### Assigned task
Start at the line below containing "by_cases hj : j < chars.length" and stop at the line containing "lemma exists_L_iff (chars". Repeat every line of that stretch exactly, and nothing outside it.

Saved data entries:
-- pv_equiv track=rewrite | github.com/maxangeletti/sommelier-ai | backend/main_A9_4_FIXED.py | normalize_sweetness
-- ===== SOURCE A (Python) =====
-- from typing import Any, Dict, List, Optional, Tuple, Iterable
--
-- def _norm(s: Optional[str]) -> str:
--     if s is None:
--         return ""
--     return str(s).strip()
--
-- def _norm_lc(s: Optional[str]) -> str:
--     return _norm(s).lower()
--
-- def normalize_sweetness(s: str) -> str:
--     v = _norm_lc(s)
--     if not v:
--         return ""
--     if any(k in v for k in ["secco", "dry", "brut", "extra brut", "pas dos", "dosage zero", "nature"]):
--         return "secco"
--     if any(k in v for k in ["abbocc", "off-dry", "off dry"]):
--         return "abboccato"
--     if any(k in v for k in ["amabile", "semi-sweet", "semi sweet"]):
--         return "amabile"
--     if any(k in v for k in ["dolce", "sweet", "demi-sec", "demisec", "doux"]):
--         return "dolce"
--     return v
-- ===== SOURCE B (Python) =====
-- _KW = [("secco", 0), ("dry", 0), ("brut", 0), ("extra brut", 0),
--        ("pas dos", 0), ("dosage zero", 0), ("nature", 0),
--        ("abbocc", 1), ("off-dry", 1), ("off dry", 1),
--        ("amabile", 2), ("semi-sweet", 2), ("semi sweet", 2),
--        ("dolce", 3), ("sweet", 3), ("demi-sec", 3), ("demisec", 3), ("doux", 3)]
--
-- _LABELS = ["secco", "abboccato", "amabile", "dolce"]
--
-- def normalize_sweetness(s: str) -> str:
--     v = str(s).strip().lower()
--     if not v:
--         return ""
--     best = 4  # 4 = no keyword found anywhere
--     for i in range(len(v)):
--         for kw, pri in _KW:
--             if pri < best and v.startswith(kw, i):
--                 best = pri
--     return _LABELS[best] if best < 4 else v
-- ===== Notes on version B (the rewrite author's own statement) =====
-- stated objective: alternative
-- what changed: Instead of A's keyword-driven cascade of four any()/substring scans with early returns, B scans the text position by position, checks each keyword of a priority table with startswith at that position, and maintains a running minimum priority; the label of the minimum (or the text itself if none matched) is returned at the end.
import Mathlib
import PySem

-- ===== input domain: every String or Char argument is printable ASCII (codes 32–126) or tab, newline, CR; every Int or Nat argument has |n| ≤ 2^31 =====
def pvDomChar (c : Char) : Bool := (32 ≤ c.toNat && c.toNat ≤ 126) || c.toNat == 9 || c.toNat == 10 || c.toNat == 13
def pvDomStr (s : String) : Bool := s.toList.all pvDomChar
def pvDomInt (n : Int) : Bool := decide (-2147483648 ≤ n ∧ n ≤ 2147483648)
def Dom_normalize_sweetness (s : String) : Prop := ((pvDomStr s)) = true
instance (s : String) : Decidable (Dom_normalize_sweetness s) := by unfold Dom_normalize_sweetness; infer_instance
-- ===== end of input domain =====

-- B replaces A's keyword-driven cascade of any() substring scans with a position-driven scan of the text that maintains a running minimum keyword priority (alternative decomposition, same asymptotic cost).


-- ===== PORT A =====
-- _norm(s): None -> "", else str(s).strip()
def pyNorm (s : Option String) : String :=
  match s with
  | none => ""
  | some t => PySem.Str.strip t

-- _norm_lc(s) = _norm(s).lower()
def pyNormLc (s : Option String) : String := PySem.Str.lower (pyNorm s)

def normalize_sweetness (s : String) : String :=
  let v := pyNormLc (some s)
  if v = "" then ""
  else if ["secco", "dry", "brut", "extra brut", "pas dos", "dosage zero", "nature"].any
            (fun k => PySem.Str.isIn k v) then "secco"
  else if ["abbocc", "off-dry", "off dry"].any (fun k => PySem.Str.isIn k v) then "abboccato"
  else if ["amabile", "semi-sweet", "semi sweet"].any (fun k => PySem.Str.isIn k v) then "amabile"
  else if ["dolce", "sweet", "demi-sec", "demisec", "doux"].any (fun k => PySem.Str.isIn k v) then "dolce"
  else v

-- ===== PORT B =====
-- the keyword → priority table _KW
def pvKw : List (String × Nat) :=
  [("secco", 0), ("dry", 0), ("brut", 0), ("extra brut", 0),
   ("pas dos", 0), ("dosage zero", 0), ("nature", 0),
   ("abbocc", 1), ("off-dry", 1), ("off dry", 1),
   ("amabile", 2), ("semi-sweet", 2), ("semi sweet", 2),
   ("dolce", 3), ("sweet", 3), ("demi-sec", 3), ("demisec", 3), ("doux", 3)]

def pvLabels : List String := ["secco", "abboccato", "amabile", "dolce"]

-- inner loop body: 'for kw, pri in _KW: if pri < best and v.startswith(kw, i): best = pri'
-- (v.startswith(kw, i) with 0 ≤ i ≤ len(v) is exactly: kw.toList is a prefix of v.toList.drop i)
def pvInner (chars : List Char) (i : Nat) (best : Nat) : Nat :=
  pvKw.foldl (fun b p =>
    if p.2 < b ∧ PySem.Chars.startswith (chars.drop i) p.1.toList = true then p.2 else b) best

def normalize_sweetness_alt (s : String) : String :=
  let v := PySem.Str.lower (PySem.Str.strip s)
  if v = "" then ""
  else
    let best := (List.range v.toList.length).foldl (fun b i => pvInner v.toList i b) 4
    if best < 4 then pvLabels.getD best v else v

-- ===== PRECONDITION & SPEC =====
def Spec_normalize_sweetness (s : String) (out : String) : Prop := out = normalize_sweetness_alt s
instance (s : String) (out : String) : Decidable (Spec_normalize_sweetness s out) := by unfold Spec_normalize_sweetness; infer_instance

-- ===== CLAIM (what is proved, stated in full; the proofs are below) =====
def Claim_equal_normalize_sweetness : Prop := ∀ (s : String), Dom_normalize_sweetness s → Spec_normalize_sweetness s (normalize_sweetness s)

-- ===== LEMMAS AND PROOFS =====

-- the match condition of one (position, (keyword, priority)) pair
def pvMatch (chars : List Char) (q : Nat × (String × Nat)) : Bool :=
  PySem.Chars.startswith (chars.drop q.1) q.2.1.toList

-- the flattened pair list the double loop walks
def pvL (chars : List Char) : List (Nat × (String × Nat)) :=
  (List.range chars.length).flatMap (fun i => pvKw.map (fun p => (i, p)))

def pvF (chars : List Char) (b : Nat) (q : Nat × (String × Nat)) : Nat :=
  if q.2.2 < b ∧ pvMatch chars q = true then q.2.2 else b

-- the double fold equals a single fold over the flattened list
lemma double_fold_eq (chars : List Char) (b : Nat) :
    (List.range chars.length).foldl (fun b i => pvInner chars i b) b
      = (pvL chars).foldl (pvF chars) b := by
  unfold pvL pvInner
  generalize List.range chars.length = xs
  induction xs generalizing b with
  | nil => rfl
  | cons x xs ih =>
    simp only [List.foldl_cons, List.flatMap_cons, List.foldl_append, ih, List.foldl_map]
    rfl

lemma pvF_le (chars : List Char) (b : Nat) (q : Nat × (String × Nat)) : pvF chars b q ≤ b := by
  unfold pvF; split_ifs with h
  · omega
  · exact le_rfl

lemma fold_le (chars : List Char) (L : List (Nat × (String × Nat))) (b : Nat) :
    L.foldl (pvF chars) b ≤ b := by
  induction L generalizing b with
  | nil => exact le_rfl
  | cons q L ih => exact le_trans (ih (pvF chars b q)) (pvF_le chars b q)

lemma fold_reach (chars : List Char) (L : List (Nat × (String × Nat))) (b : Nat) :
    L.foldl (pvF chars) b = b ∨
      ∃ q ∈ L, pvMatch chars q = true ∧ L.foldl (pvF chars) b = q.2.2 := by
  induction L generalizing b with
  | nil => exact Or.inl rfl
  | cons q L ih =>
    rcases ih (pvF chars b q) with h | ⟨r, hr, hm, he⟩
    · rw [List.foldl_cons, h]
      unfold pvF; split_ifs with hc
      · exact Or.inr ⟨q, List.mem_cons_self .., hc.2, rfl⟩
      · exact Or.inl rfl
    · exact Or.inr ⟨r, List.mem_cons_of_mem _ hr, hm, by rw [List.foldl_cons]; exact he⟩

lemma fold_min (chars : List Char) (L : List (Nat × (String × Nat))) (b : Nat) :
    ∀ q ∈ L, pvMatch chars q = true → L.foldl (pvF chars) b ≤ q.2.2 := by
  induction L generalizing b with
  | nil => intro q hq; cases hq
  | cons r L ih =>
    intro q hq hm
    rcases List.mem_cons.mp hq with rfl | hq'
    · rw [List.foldl_cons]
      refine le_trans (fold_le chars L _) ?_
      unfold pvF; split_ifs with h
      · exact le_rfl
      · simp only [hm, and_true, not_lt] at h; exact h
    · rw [List.foldl_cons]; exact ih (pvF chars b r) q hq' hm

-- "keyword kw matches at some position of the scan"
def pvHit (chars : List Char) (kw : String) : Prop :=
  ∃ i, i < chars.length ∧ pvMatch chars (i, (kw, 0)) = true

lemma hit_iff (chars : List Char) (kw : String) (hv : chars ≠ []) :
    pvHit chars kw ↔ PySem.Chars.isIn kw.toList chars = true := by
  unfold pvHit pvMatch
  simp only [PySem.Chars.startswith_iff]
  rw [← PySem.Chars.exists_prefix_drop_iff_isIn]
  constructor
  · rintro ⟨i, _, h⟩; exact ⟨i, h⟩
  · rintro ⟨j, h⟩
    by_cases hj : j < chars.length
    · exact ⟨j, hj, h⟩
    · have hd : chars.drop j = [] := List.drop_eq_nil_of_le (by omega)
      rw [hd] at h
      have hk : kw.toList = [] := List.prefix_nil.mp h
      exact ⟨0, List.length_pos_iff.mpr hv, by simp [hk]⟩

-- the L-existential in terms of per-keyword hits
lemma exists_L_iff (chars : List Char) (pri : Nat) :
    (∃ q ∈ pvL chars, pvMatch chars q = true ∧ q.2.2 = pri)
      ↔ ∃ p ∈ pvKw, p.2 = pri ∧ pvHit chars p.1 := by
  unfold pvL pvHit
  constructor
  · rintro ⟨⟨i, kw, pr⟩, hq, hm, rfl⟩
    simp only [List.mem_flatMap, List.mem_range, List.mem_map] at hq
    rcases hq with ⟨j, hj, p, hp, he⟩
    cases he
    exact ⟨(kw, pr), hp, rfl, i, hj, hm⟩
  · rintro ⟨⟨kw, pr⟩, hp, rfl, i, hi, hm⟩
    refine ⟨(i, (kw, pr)), ?_, hm, rfl⟩
    simp only [List.mem_flatMap, List.mem_range, List.mem_map]
    exact ⟨i, hi, (kw, pr), hp, rfl⟩

-- per-group bridges: the priority-pri keywords of pvKw hit somewhere iff A's any() fires
lemma group0_iff (v : String) (hv : v.toList ≠ []) :
    (∃ p ∈ pvKw, p.2 = 0 ∧ pvHit v.toList p.1)
      ↔ (["secco", "dry", "brut", "extra brut", "pas dos", "dosage zero", "nature"].any (fun k => PySem.Str.isIn k v) = true) := by
  simp [pvKw, hit_iff _ _ hv]

lemma group1_iff (v : String) (hv : v.toList ≠ []) :
    (∃ p ∈ pvKw, p.2 = 1 ∧ pvHit v.toList p.1)
      ↔ (["abbocc", "off-dry", "off dry"].any (fun k => PySem.Str.isIn k v) = true) := by
  simp [pvKw, hit_iff _ _ hv]

lemma group2_iff (v : String) (hv : v.toList ≠ []) :
    (∃ p ∈ pvKw, p.2 = 2 ∧ pvHit v.toList p.1)
      ↔ (["amabile", "semi-sweet", "semi sweet"].any (fun k => PySem.Str.isIn k v) = true) := by
  simp [pvKw, hit_iff _ _ hv]

lemma group3_iff (v : String) (hv : v.toList ≠ []) :
    (∃ p ∈ pvKw, p.2 = 3 ∧ pvHit v.toList p.1)
      ↔ (["dolce", "sweet", "demi-sec", "demisec", "doux"].any (fun k => PySem.Str.isIn k v) = true) := by
  simp [pvKw, hit_iff _ _ hv]

lemma pvKw_pri_lt : ∀ p ∈ pvKw, p.2 < 4 := by decide

-- the running minimum of B equals the branch index of A's cascade
lemma best_char (v : String) (hv : v.toList ≠ []) :
    (List.range v.toList.length).foldl (fun b i => pvInner v.toList i b) 4
      = if ["secco", "dry", "brut", "extra brut", "pas dos", "dosage zero", "nature"].any
             (fun k => PySem.Str.isIn k v) then 0
        else if ["abbocc", "off-dry", "off dry"].any (fun k => PySem.Str.isIn k v) then 1
        else if ["amabile", "semi-sweet", "semi sweet"].any (fun k => PySem.Str.isIn k v) then 2
        else if ["dolce", "sweet", "demi-sec", "demisec", "doux"].any (fun k => PySem.Str.isIn k v) then 3
        else 4 := by
  rw [double_fold_eq]
  have h_le := fold_le v.toList (pvL v.toList) 4
  have h_reach := fold_reach v.toList (pvL v.toList) 4
  have h_min := fold_min v.toList (pvL v.toList) 4
  set best := (pvL v.toList).foldl (pvF v.toList) 4 with hbest
  have hub : ∀ pri, (∃ p ∈ pvKw, p.2 = pri ∧ pvHit v.toList p.1) → best ≤ pri := by
    intro pri hp
    rcases (exists_L_iff v.toList pri).mpr hp with ⟨q, hq, hm, hpri⟩
    exact hpri ▸ h_min q hq hm
  have hr : best = 4 ∨ ∃ p ∈ pvKw, p.2 = best ∧ pvHit v.toList p.1 := by
    rcases h_reach with h | ⟨q, hq, hm, he⟩
    · exact Or.inl h
    · refine Or.inr ((exists_L_iff v.toList best).mp ⟨q, hq, hm, he.symm⟩)
  split_ifs with h0 h1 h2 h3
  · have := hub 0 ((group0_iff v hv).mpr h0); omega
  · have hu := hub 1 ((group1_iff v hv).mpr h1)
    rcases hr with h | ⟨p, hp, hpri, hh⟩
    · omega
    · have h4 := pvKw_pri_lt p hp
      by_contra hne
      have : best = 0 := by omega
      exact h0 ((group0_iff v hv).mp ⟨p, hp, by omega, hh⟩)
  · have hu := hub 2 ((group2_iff v hv).mpr h2)
    rcases hr with h | ⟨p, hp, hpri, hh⟩
    · omega
    · by_contra hne
      rcases (by omega : best = 0 ∨ best = 1) with hb | hb
      · exact h0 ((group0_iff v hv).mp ⟨p, hp, by omega, hh⟩)
      · exact h1 ((group1_iff v hv).mp ⟨p, hp, by omega, hh⟩)
  · have hu := hub 3 ((group3_iff v hv).mpr h3)
    rcases hr with h | ⟨p, hp, hpri, hh⟩
    · omega
    · by_contra hne
      rcases (by omega : best = 0 ∨ best = 1 ∨ best = 2) with hb | hb | hb
      · exact h0 ((group0_iff v hv).mp ⟨p, hp, by omega, hh⟩)
      · exact h1 ((group1_iff v hv).mp ⟨p, hp, by omega, hh⟩)
      · exact h2 ((group2_iff v hv).mp ⟨p, hp, by omega, hh⟩)
  · rcases hr with h | ⟨p, hp, hpri, hh⟩
    · exact h
    · exfalso
      have h4 := pvKw_pri_lt p hp
      rcases (by omega : best = 0 ∨ best = 1 ∨ best = 2 ∨ best = 3) with hb | hb | hb | hb
      · exact h0 ((group0_iff v hv).mp ⟨p, hp, by omega, hh⟩)
      · exact h1 ((group1_iff v hv).mp ⟨p, hp, by omega, hh⟩)
      · exact h2 ((group2_iff v hv).mp ⟨p, hp, by omega, hh⟩)
      · exact h3 ((group3_iff v hv).mp ⟨p, hp, by omega, hh⟩)

-- ===== VERDICT (by name: the statement is the Claim_ definition above) =====
theorem normalize_sweetness_spec : Claim_equal_normalize_sweetness := by
  intro s _
  unfold Spec_normalize_sweetness normalize_sweetness normalize_sweetness_alt pyNormLc pyNorm
  set v := PySem.Str.lower (PySem.Str.strip s) with hvdef
  by_cases hv : v = ""
  · simp [hv]
  · have hvl : v.toList ≠ [] := fun h => hv (String.toList_eq_nil_iff.mp h)
    rw [if_neg hv, if_neg hv, best_char v hvl]
    split_ifs <;> simp [pvLabels]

### Result of this exercise
    by_cases hj : j < chars.length
    · exact ⟨j, hj, h⟩
    · have hd : chars.drop j = [] := List.drop_eq_nil_of_le (by omega)
      rw [hd] at h
      have hk : kw.toList = [] := List.prefix_nil.mp h
      exact ⟨0, List.length_pos_iff.mpr hv, by simp [hk]⟩

-- the L-existential in terms of per-keyword hits
lemma exists_L_iff (chars : List Char) (pri : Nat) :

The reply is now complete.